**Exercise data**
-- B replaces A's split-into-lines + per-line strip()/endswith() checks with a single streaming
-- pass over the source: a per-line state machine (has-brace, last non-ws char, ≥2 non-ws chars)
-- decided at each newline (alternative).


-- ===== PORT A =====
-- the 'for line in lines' loop with its two early returns
def pvLoopA : List String → Bool
  | [] => false
  | line :: rest =>
    let lineStrip := PySem.Str.strip line
    if lineStrip = "{" then true
    else if PySem.Str.isIn "{" line && !(PySem.Str.endswith lineStrip "{") then true
    else pvLoopA rest

def custom_coding_style_brace_placement (node : List (String × String)) : Bool :=
  -- node is a dict, so the isinstance branch is always taken
  let source := (PySem.Dict.mk node).getD "source" ""
  if source = "" then false
  else pvLoopA ((PySem.Str.split? source "\n").getD [])   -- sep "\n" ≠ "", split? is some

-- ===== PORT B =====
-- Source B's 'for ch in source + "\n"' loop with its early return; the three loop variables
-- (has_brace, last_nonws, multi) are the three state arguments (last_nonws '' = none)
def pvScanB : List Char → Bool → Option Char → Bool → Bool
  | [], _, _, _ => false
  | c :: cs, hasBrace, lastNonWs, multi =>
    if c = '\n' then
      if hasBrace && !(lastNonWs == some '{' && multi) then true
      else pvScanB cs false none false
    else
      let hasBrace := if c = '{' then true else hasBrace
      if PySem.Chars.isspace c then pvScanB cs hasBrace lastNonWs multi
      else pvScanB cs hasBrace (some c) (multi || lastNonWs.isSome)

def custom_coding_style_brace_placement_alt (node : List (String × String)) : Bool :=
  let source := (PySem.Dict.mk node).getD "source" ""
  if source = "" then false
  else pvScanB (source.toList ++ ['\n']) false none false   -- 'source + "\n"'

-- ===== PRECONDITION & SPEC =====
def Spec_custom_coding_style_brace_placement (node : List (String × String)) (out : Bool) : Prop := out = custom_coding_style_brace_placement_alt node
instance (node : List (String × String)) (out : Bool) : Decidable (Spec_custom_coding_style_brace_placement node out) := by unfold Spec_custom_coding_style_brace_placement; infer_instance

-- ===== CLAIM (what is proved, stated in full; the proofs are below) =====
def Claim_equal_custom_coding_style_brace_placement : Prop := ∀ (node : List (String × String)), Dom_custom_coding_style_brace_placement node → Spec_custom_coding_style_brace_placement node (custom_coding_style_brace_placement node)

-- ===== LEMMAS AND PROOFS =====

-- proof-side abstractions of B's state machine
def pvStep (s : Bool × Option Char × Bool) (c : Char) : Bool × Option Char × Bool :=
  (if c = '{' then true else s.1,
   if PySem.Chars.isspace c then (s.2.1, s.2.2) else (some c, s.2.2 || s.2.1.isSome))

def pvEndCheck (s : Bool × Option Char × Bool) : Bool := s.1 && !(s.2.1 == some '{' && s.2.2)

def pvInit : Bool × Option Char × Bool := (false, none, false)

-- B's scan, phrased over the remaining characters with the state as one tuple
def pvLinesAny : (Bool × Option Char × Bool) → List Char → Bool
  | st, [] => pvEndCheck st
  | st, c :: rest => if c = '\n' then pvEndCheck st || pvLinesAny pvInit rest
                     else pvLinesAny (pvStep st c) rest

-- structural splitter on '\n' with an explicit current-line accumulator
def pvMySplit : List Char → List Char → List (List Char)
  | pre, [] => [pre]
  | pre, c :: rest => if c = '\n' then pre :: pvMySplit [] rest else pvMySplit (pre ++ [c]) rest

-- A's per-line test, at the character level
def pvATest (l : List Char) : Bool :=
  (decide (PySem.Chars.strip l = ['{'])) ||
    (PySem.Chars.isIn ['{'] l && !(PySem.Chars.endswith (PySem.Chars.strip l) ['{']))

**Problem to work on**
Write only the number of lines above that contain "lineStrip".

**Answer**
3